*** Opening of Source material ***

-- pv_equiv track=rewrite | github.com/kr4g/Klotho | klotho/chronos/rhythm_pairs/rp.py | _calculate_measures
-- ===== SOURCE A (Python) =====
-- from typing import Tuple
--
-- def _calculate_measures(sequence: Tuple[int, ...], mm_deltas: Tuple[int, ...]) -> Tuple[Tuple[int, Tuple[int, ...]], ...]:
--     partitions = []
--     current_partition = []
--     mm_index = 0
--     current_sum = 0
--
--     for value in sequence:
--         current_partition.append(value)
--         current_sum += value
--
--         if current_sum == mm_deltas[mm_index]:
--             partitions.append((mm_deltas[mm_index], tuple(current_partition)))
--             current_partition = []
--             current_sum = 0
--             mm_index = (mm_index + 1) % len(mm_deltas)  # Cycle through mm_deltas
--
--     return tuple(partitions)
-- ===== SOURCE B (Python) =====
-- from typing import Tuple
--
-- def _calculate_measures(sequence: Tuple[int, ...], mm_deltas: Tuple[int, ...]) -> Tuple[Tuple[int, Tuple[int, ...]], ...]:
--     # Phase 1: one pass over sequence keeping a running prefix sum and a
--     # cumulative target; record (boundary index, matched delta) pairs.
--     if not mm_deltas:
--         return ()
--     boundaries = []
--     prefix = 0
--     mm_index = 0
--     target = mm_deltas[0]
--     i = 0
--     for value in sequence:
--         i += 1
--         prefix += value
--         if prefix == target:
--             boundaries.append((i, mm_deltas[mm_index]))
--             mm_index = (mm_index + 1) % len(mm_deltas)
--             target += mm_deltas[mm_index]
--     # Phase 2: slice sequence between consecutive boundaries.
--     result = []
--     start = 0
--     for end, delta in boundaries:
--         result.append((delta, tuple(sequence[start:end])))
--         start = end
--     return tuple(result)
-- ===== Notes on version B (the rewrite author's own statement) =====
-- stated objective: alternative
-- what changed: B splits the work into two phases: a boundary-finding pass that tracks a cumulative prefix sum against a cumulative target (instead of resetting a per-partition sum) and records only (index, delta) boundary pairs, then a slicing pass that cuts sequence between consecutive boundaries; A builds each partition element-by-element inside one loop.
-- outside the precondition, e.g. on _calculate_measures((1, 2), ()): A raises IndexError, B returns ()
-- crash fix: When mm_deltas is empty and sequence is non-empty, A raises IndexError on mm_deltas[0]; B returns the empty tuple. — e.g. on _calculate_measures([1], []): A raises IndexError, B returns []
import Mathlib
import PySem

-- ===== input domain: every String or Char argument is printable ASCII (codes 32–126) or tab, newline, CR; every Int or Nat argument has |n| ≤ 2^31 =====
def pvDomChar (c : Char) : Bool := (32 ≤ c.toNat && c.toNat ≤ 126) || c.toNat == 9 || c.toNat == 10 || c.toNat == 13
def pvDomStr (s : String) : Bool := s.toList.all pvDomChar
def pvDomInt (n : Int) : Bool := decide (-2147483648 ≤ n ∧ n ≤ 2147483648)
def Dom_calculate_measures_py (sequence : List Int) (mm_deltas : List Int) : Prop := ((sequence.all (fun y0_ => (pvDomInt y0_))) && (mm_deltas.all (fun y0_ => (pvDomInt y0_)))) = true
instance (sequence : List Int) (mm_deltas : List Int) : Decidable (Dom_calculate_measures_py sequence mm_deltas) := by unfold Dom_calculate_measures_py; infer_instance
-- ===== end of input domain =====

-- B replaces A's single element-accumulating loop by a boundary-finding pass (cumulative
-- prefix sum vs cumulative target) followed by a slicing pass; same cost, different decomposition.

-- ===== PORT A =====
-- loop body of A: state = (partitions, current_partition, mm_index, current_sum)
def pvStepA (mm_deltas : List Int)
    (st : List (Int × List Int) × List Int × Int × Int) (value : Int) :
    List (Int × List Int) × List Int × Int × Int :=
  let parts := st.1
  let cur := st.2.1 ++ [value]
  let csum := st.2.2.2 + value
  if csum = PySem.List.pyGetD mm_deltas st.2.2.1 0 then
    (parts ++ [(PySem.List.pyGetD mm_deltas st.2.2.1 0, cur)], [],
     PySem.Int.mod (st.2.2.1 + 1) (PySem.List.len mm_deltas), 0)
  else (parts, cur, st.2.2.1, csum)

def calculate_measures_py (sequence : List Int) (mm_deltas : List Int) : List (Int × List Int) :=
  (sequence.foldl (pvStepA mm_deltas) ([], [], 0, 0)).1

-- ===== PORT B =====
-- phase-1 loop body of B: state = (boundaries, prefix, mm_index, target, i)
def pvStepB (mm_deltas : List Int)
    (st : List (Int × Int) × Int × Int × Int × Int) (value : Int) :
    List (Int × Int) × Int × Int × Int × Int :=
  let i := st.2.2.2.2 + 1
  let pre := st.2.1 + value
  if pre = st.2.2.2.1 then
    let bounds := st.1 ++ [(i, PySem.List.pyGetD mm_deltas st.2.2.1 0)]
    let mmi := PySem.Int.mod (st.2.2.1 + 1) (PySem.List.len mm_deltas)
    (bounds, pre, mmi, st.2.2.2.1 + PySem.List.pyGetD mm_deltas mmi 0, i)
  else (st.1, pre, st.2.2.1, st.2.2.2.1, i)

-- phase-2 loop body of B: state = (result, start)
def pvStep2 (sequence : List Int)
    (acc : List (Int × List Int) × Int) (b : Int × Int) :
    List (Int × List Int) × Int :=
  (acc.1 ++ [(b.2, PySem.List.slice sequence (some acc.2) (some b.1))], b.1)

def calculate_measures_py_alt (sequence : List Int) (mm_deltas : List Int) : List (Int × List Int) :=
  if mm_deltas = [] then []
  else
    let ph1 := sequence.foldl (pvStepB mm_deltas)
      ([], 0, 0, PySem.List.pyGetD mm_deltas 0 0, 0)
    (ph1.1.foldl (pvStep2 sequence) ([], 0)).1

-- ===== PRECONDITION & SPEC =====
-- Pre_ excludes exactly the inputs where A raises IndexError: empty mm_deltas with a non-empty sequence.
def Pre_calculate_measures_py (sequence : List Int) (mm_deltas : List Int) : Prop :=
  mm_deltas ≠ [] ∨ sequence = []
instance (sequence : List Int) (mm_deltas : List Int) : Decidable (Pre_calculate_measures_py sequence mm_deltas) := by unfold Pre_calculate_measures_py; infer_instance

def pvWitness_calculate_measures_py : List Int × List Int := ([1, 2, 3], [3, 3])

-- When mm_deltas is empty and sequence is non-empty, A raises IndexError on mm_deltas[0]; B returns the empty tuple.
def Raises_calculate_measures_py (sequence : List Int) (mm_deltas : List Int) : Prop :=
  mm_deltas = [] ∧ sequence ≠ []
instance (sequence : List Int) (mm_deltas : List Int) : Decidable (Raises_calculate_measures_py sequence mm_deltas) := by unfold Raises_calculate_measures_py; infer_instance
def pvRaiseWitness_calculate_measures_py : List Int × List Int := ([1], [])
def pvRaiseWitnessOut_calculate_measures_py : List (Int × List Int) := []

def Spec_calculate_measures_py (sequence : List Int) (mm_deltas : List Int) (out : List (Int × List Int)) : Prop := out = calculate_measures_py_alt sequence mm_deltas
instance (sequence : List Int) (mm_deltas : List Int) (out : List (Int × List Int)) : Decidable (Spec_calculate_measures_py sequence mm_deltas out) := by unfold Spec_calculate_measures_py; infer_instance

-- ===== CLAIM (what is proved, stated in full; the proofs are below) =====
def Claim_equal_calculate_measures_py : Prop := ∀ (sequence : List Int) (mm_deltas : List Int), Dom_calculate_measures_py sequence mm_deltas → Pre_calculate_measures_py sequence mm_deltas → Spec_calculate_measures_py sequence mm_deltas (calculate_measures_py sequence mm_deltas)

def Claim_raises_calculate_measures_py : Prop := (∀ (sequence : List Int) (mm_deltas : List Int), Dom_calculate_measures_py sequence mm_deltas → Raises_calculate_measures_py sequence mm_deltas → ¬ Pre_calculate_measures_py sequence mm_deltas) ∧ (Dom_calculate_measures_py (pvRaiseWitness_calculate_measures_py.1) (pvRaiseWitness_calculate_measures_py.2) ∧ Raises_calculate_measures_py (pvRaiseWitness_calculate_measures_py.1) (pvRaiseWitness_calculate_measures_py.2) ∧ calculate_measures_py_alt (pvRaiseWitness_calculate_measures_py.1) (pvRaiseWitness_calculate_measures_py.2) = pvRaiseWitnessOut_calculate_measures_py)

-- ===== LEMMAS AND PROOFS =====

-- Loop invariant linking A's single pass to B's two passes.  Processed part of the
-- sequence is q0 ++ cur (q0 = completed partitions, cur = current partition); r remains.
lemma pv_inv (md seq : List Int) (hne : md ≠ []) :
    ∀ (r q0 cur : List Int) (parts : List (Int × List Int)) (bounds : List (Int × Int)) (mmi : Int),
    0 ≤ mmi → mmi < (md.length : Int) →
    seq = q0 ++ cur ++ r →
    List.foldl (pvStep2 seq) ([], 0) bounds = (parts, (q0.length : Int)) →
    (List.foldl (pvStepA md) (parts, cur, mmi, cur.sum) r).1
      = ((List.foldl (pvStepB md)
          (bounds, q0.sum + cur.sum, mmi, q0.sum + PySem.List.pyGetD md mmi 0,
           (q0.length : Int) + (cur.length : Int)) r).1.foldl (pvStep2 seq) ([], 0)).1 := by
  intro r
  induction r with
  | nil =>
      intro q0 cur parts bounds mmi _ _ _ h2
      simp [h2]
  | cons v rest ih =>
      intro q0 cur parts bounds mmi h0 h1 hseq h2
      by_cases h : cur.sum + v = PySem.List.pyGetD md mmi 0
      · -- boundary hit: both loops record, A starts a fresh partition
        have hmdpos : (0 : Int) < (md.length : Int) := by
          have : md.length ≠ 0 := by simpa using hne
          omega
        have hA : pvStepA md (parts, cur, mmi, cur.sum) v
            = (parts ++ [(PySem.List.pyGetD md mmi 0, cur ++ [v])], [],
               PySem.Int.mod (mmi + 1) (PySem.List.len md), 0) := by
          simp [pvStepA, h]
        have hB : pvStepB md (bounds, q0.sum + cur.sum, mmi, q0.sum + PySem.List.pyGetD md mmi 0,
              (q0.length : Int) + (cur.length : Int)) v
            = (bounds ++ [((q0.length : Int) + (cur.length : Int) + 1, PySem.List.pyGetD md mmi 0)],
               q0.sum + cur.sum + v,
               PySem.Int.mod (mmi + 1) (PySem.List.len md),
               (q0.sum + PySem.List.pyGetD md mmi 0)
                 + PySem.List.pyGetD md (PySem.Int.mod (mmi + 1) (PySem.List.len md)) 0,
               (q0.length : Int) + (cur.length : Int) + 1) := by
          simp [pvStepB]
          omega
        rw [List.foldl_cons, List.foldl_cons, hA, hB]
        have hmod0 : 0 ≤ PySem.Int.mod (mmi + 1) (PySem.List.len md) := by
          simpa [PySem.List.len_eq] using PySem.Int.mod_nonneg (mmi + 1) hmdpos
        have hmod1 : PySem.Int.mod (mmi + 1) (PySem.List.len md) < (md.length : Int) := by
          simpa [PySem.List.len_eq] using PySem.Int.mod_lt (mmi + 1) hmdpos
        have hslice : PySem.List.slice seq (some (q0.length : Int))
            (some ((q0.length : Int) + (cur.length : Int) + 1)) = cur ++ [v] := by
          have : ((q0.length : Int) + (cur.length : Int) + 1)
              = ((q0.length : Nat) : Int) + (((cur.length + 1 : Nat)) : Int) := by push_cast; ring
          rw [this, PySem.List.slice_natCast_add, hseq]
          rw [List.append_assoc] at *
          rw [List.drop_left]
          have hlen : (cur ++ [v]).length = cur.length + 1 := by simp
          rw [show cur ++ v :: rest = (cur ++ [v]) ++ rest by simp, ← hlen, List.take_left]
        have h2' : List.foldl (pvStep2 seq) ([], 0)
            (bounds ++ [((q0.length : Int) + (cur.length : Int) + 1, PySem.List.pyGetD md mmi 0)])
            = (parts ++ [(PySem.List.pyGetD md mmi 0, cur ++ [v])],
               (((q0 ++ cur ++ [v]).length : Nat) : Int)) := by
          rw [List.foldl_append, h2]
          simp [pvStep2, hslice]
          ring
        have := ih (q0 ++ cur ++ [v]) [] (parts ++ [(PySem.List.pyGetD md mmi 0, cur ++ [v])])
          (bounds ++ [((q0.length : Int) + (cur.length : Int) + 1, PySem.List.pyGetD md mmi 0)])
          (PySem.Int.mod (mmi + 1) (PySem.List.len md)) hmod0 hmod1
          (by rw [hseq]; simp) h2'
        simp only [List.sum_append, List.sum_nil, List.sum_cons, List.length_append,
          List.length_nil, List.length_cons, add_zero] at this ⊢
        rw [this]
        convert rfl using 9; omega
      · -- no boundary: both loops just advance
        have hA : pvStepA md (parts, cur, mmi, cur.sum) v = (parts, cur ++ [v], mmi, cur.sum + v) := by
          simp [pvStepA, h]
        have hB : pvStepB md (bounds, q0.sum + cur.sum, mmi, q0.sum + PySem.List.pyGetD md mmi 0,
              (q0.length : Int) + (cur.length : Int)) v
            = (bounds, q0.sum + cur.sum + v, mmi, q0.sum + PySem.List.pyGetD md mmi 0,
               (q0.length : Int) + (cur.length : Int) + 1) := by
          simp [pvStepB]
          omega
        rw [List.foldl_cons, List.foldl_cons, hA, hB]
        have := ih q0 (cur ++ [v]) parts bounds mmi h0 h1 (by rw [hseq]; simp) h2
        simp only [List.sum_append, List.sum_cons, List.sum_nil, add_zero,
          List.length_append, List.length_cons, List.length_nil] at this ⊢
        rw [this]
        push_cast
        ring_nf

-- ===== VERDICT (by name: the statement is the Claim_ definition above) =====
theorem calculate_measures_py_spec : Claim_equal_calculate_measures_py := by
  intro seq md _ hpre
  unfold Spec_calculate_measures_py calculate_measures_py calculate_measures_py_alt
  by_cases hmd : md = []
  · rcases hpre with h | h
    · exact absurd hmd h
    · subst h; simp [hmd]
  · simp only [hmd, ite_false]
    have hlen : (0 : Int) < (md.length : Int) := by
      have : md.length ≠ 0 := by simpa using hmd
      omega
    have := pv_inv md seq hmd seq [] [] [] [] 0 le_rfl hlen (by simp) (by simp)
    simpa using this

@[simp] theorem calculate_measures_py_raises : Claim_raises_calculate_measures_py := by
  unfold Claim_raises_calculate_measures_py
  constructor
  · intro seq md _ hr hp
    rcases hp with h | h
    · exact h hr.1
    · exact hr.2 h
  · decide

*** Close of Source material ***

# Work required
Each line of the data that holds the word "pass" should be copied.

# Solution to this problem
--     # Phase 1: one pass over sequence keeping a running prefix sum and a
-- what changed: B splits the work into two phases: a boundary-finding pass that tracks a cumulative prefix sum against a cumulative target (instead of resetting a per-partition sum) and records only (index, delta) boundary pairs, then a slicing pass that cuts sequence between consecutive boundaries; A builds each partition element-by-element inside one loop.
-- B replaces A's single element-accumulating loop by a boundary-finding pass (cumulative
-- prefix sum vs cumulative target) followed by a slicing pass; same cost, different decomposition.
-- Loop invariant linking A's single pass to B's two passes.  Processed part of the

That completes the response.